IndianMoney reviews say it is very important to understand the insurance product and read the terms and conditions before availing the plan. Doing so can save you from cheating and fraud.
Many banks mis-sell insurance products to senior citizens as they have tie-ups with insurers called bancassurance. Senior citizens who want to invest money after retirement would be targeted. Usually what happens is bank officials sell insurance products to retirees, guaranteeing good returns on the investment and get their signature on policy documents. Banks then send the policy documents after the free-look-period giving no chance to return the insurance plan.
An IndianMoney review says that senior citizens should not make investment decisions at banks where insurance products are sold.

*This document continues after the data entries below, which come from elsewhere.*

-- pv_equiv track=rewrite | github.com/ivanangelsegurafernandez/EVA-BOT27 | board_features.py | _current_run
-- ===== SOURCE A (Python) =====
-- def _current_run(seq):
--     seq_nz = [x for x in seq if x != 0]
--     if not seq_nz:
--         return 0
--     last = seq_nz[-1]
--     run = 0
--     for x in reversed(seq_nz):
--         if x == last:
--             run += 1
--         else:
--             break
--     return run if last > 0 else -run
-- ===== SOURCE B (Python) =====
-- def _current_run(seq):
--     # Forward pass: maintain the current run of equal nonzero values as we go.
--     last, run = 0, 0
--     for x in seq:
--         if x != 0:
--             run = run + 1 if x == last else 1
--             last = x
--     return run if last > 0 else -run
-- ===== Notes on version B (the rewrite author's own statement) =====
-- stated objective: alternative
-- what changed: Forward single pass maintaining the current (last, run) accumulator with reset-on-change, instead of A's filter-then-backward scan with break from the end.
import Mathlib
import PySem

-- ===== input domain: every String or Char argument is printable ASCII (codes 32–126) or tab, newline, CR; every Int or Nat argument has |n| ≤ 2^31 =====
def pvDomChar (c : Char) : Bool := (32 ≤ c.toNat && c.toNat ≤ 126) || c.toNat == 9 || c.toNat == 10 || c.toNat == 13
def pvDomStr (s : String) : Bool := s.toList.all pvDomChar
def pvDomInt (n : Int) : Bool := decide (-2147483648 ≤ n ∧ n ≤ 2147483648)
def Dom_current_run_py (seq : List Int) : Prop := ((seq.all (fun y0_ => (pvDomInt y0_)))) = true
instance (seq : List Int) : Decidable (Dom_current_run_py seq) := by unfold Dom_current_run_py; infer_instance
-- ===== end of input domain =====

-- B replaces A's filter-then-backward-scan-with-break by a single forward pass
-- maintaining a (last, run) accumulator that resets the run when the value changes.

-- ===== PORT A =====
-- the 'for x in reversed(seq_nz): if x == last: run += 1 else: break' loop
def aRun (last : Int) : List Int → Int
  | [] => 0
  | x :: xs => if x = last then aRun last xs + 1 else 0

def current_run_py (seq : List Int) : Int :=
  let seq_nz := seq.filter (fun x => x ≠ 0)
  if seq_nz = [] then 0
  else
    let last := (PySem.List.pyGet? seq_nz (-1)).getD 0   -- guarded by the nonempty check above
    let run := aRun last seq_nz.reverse
    if last > 0 then run else -run

-- ===== PORT B =====
-- the loop body: skip zeros, extend or reset the current run
def bStep (st : Int × Int) (x : Int) : Int × Int :=
  if x ≠ 0 then (x, if x = st.1 then st.2 + 1 else 1) else st

def current_run_py_alt (seq : List Int) : Int :=
  let st := seq.foldl bStep (0, 0)
  if st.1 > 0 then st.2 else -st.2

-- ===== PRECONDITION & SPEC =====
def Spec_current_run_py (seq : List Int) (out : Int) : Prop := out = current_run_py_alt seq
instance (seq : List Int) (out : Int) : Decidable (Spec_current_run_py seq out) := by unfold Spec_current_run_py; infer_instance

-- ===== CLAIM (what is proved, stated in full; the proofs are below) =====
def Claim_equal_current_run_py : Prop := ∀ (seq : List Int), Dom_current_run_py seq → Spec_current_run_py seq (current_run_py seq)

-- ===== LEMMAS AND PROOFS =====

-- the last nonzero value of seq (0 if there is none)
def lastNZ (seq : List Int) : Int := ((seq.filter (fun x => x ≠ 0)).getLast?).getD 0

-- invariant of B's fold: state = (last nonzero so far, length of current trailing run)
theorem fold_inv (seq : List Int) :
    seq.foldl bStep (0, 0) = (lastNZ seq, aRun (lastNZ seq) ((seq.filter (fun x => x ≠ 0)).reverse)) := by
  induction seq using List.reverseRecOn with
  | nil => simp [lastNZ, aRun]
  | append_singleton xs x ih =>
    rw [List.foldl_append, List.foldl_cons, List.foldl_nil, ih]
    by_cases hx0 : x = 0
    · have hf : (xs ++ [x]).filter (fun x => x ≠ 0) = xs.filter (fun x => x ≠ 0) := by
        simp [hx0]
      simp [bStep, hx0, lastNZ]
    · have hf : (xs ++ [x]).filter (fun x => x ≠ 0) = xs.filter (fun x => x ≠ 0) ++ [x] := by
        simp [hx0]
      have hlast : lastNZ (xs ++ [x]) = x := by
        unfold lastNZ; rw [hf]; simp
      rw [hlast, hf, List.reverse_append]
      simp only [List.reverse_singleton, List.singleton_append]
      by_cases hxl : x = lastNZ xs
      · -- x continues the previous trailing run
        have hrun : aRun x ((xs.filter (fun x => x ≠ 0)).reverse) =
            aRun (lastNZ xs) ((xs.filter (fun x => x ≠ 0)).reverse) := by rw [hxl]
        have hlnz : ¬ lastNZ xs = 0 := hxl ▸ hx0
        simp [bStep, hxl, aRun, hlnz]
      · -- x starts a fresh run: the head of the reversed filter (if any) differs from x
        have hzero : aRun x ((xs.filter (fun x => x ≠ 0)).reverse) = 0 := by
          cases hrev : (xs.filter (fun x => x ≠ 0)).reverse with
          | nil => simp [aRun]
          | cons h t =>
            have hh : (xs.filter (fun x => x ≠ 0)).getLast? = some h := by
              rw [List.getLast?_eq_head?_reverse, hrev]; rfl
            have : lastNZ xs = h := by unfold lastNZ; rw [hh]; rfl
            have hne : ¬ h = x := fun e => (this ▸ hxl) e.symm
            simp [aRun, hne]
        simp [bStep, hx0, hxl, aRun]
        simpa using hzero

-- ===== VERDICT (by name: the statement is the Claim_ definition above) =====
theorem current_run_py_spec : Claim_equal_current_run_py := by
  intro seq _
  show current_run_py seq = current_run_py_alt seq
  unfold current_run_py current_run_py_alt
  rw [fold_inv]
  have hlast : (PySem.List.pyGet? (seq.filter (fun x => x ≠ 0)) (-1)).getD 0 = lastNZ seq := by
    rw [PySem.List.pyGet?_neg_one]; rfl
  by_cases h : seq.filter (fun x => x ≠ 0) = []
  · have h0 : lastNZ seq = 0 := by unfold lastNZ; rw [h]; rfl
    rw [h0, if_pos h, h]
    simp [aRun]
  · rw [if_neg h, hlast]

There are three ways to pay a premium for traditional plans and ULIPs. They are regular, limited period and single. Under the single premium plan, you are required to pay a lump sum amount at once. Using this single premium plan, many insurance agents cheat innocent senior citizens by mis-selling single premium plans as fixed deposits. As per IndianMoney review, single premium plans should be avoided by senior citizens.
Ulips are a mixture of insurance and investment. Ulips invest in debt, equity or a mixture of both, and are not a suitable investment for senior citizens. They have a lock-in period of five years and you cannot exit before this. This investment option is suitable for young investors who are ready to take risks. As senior citizens need regular income, investing in ULIPs is not a good idea.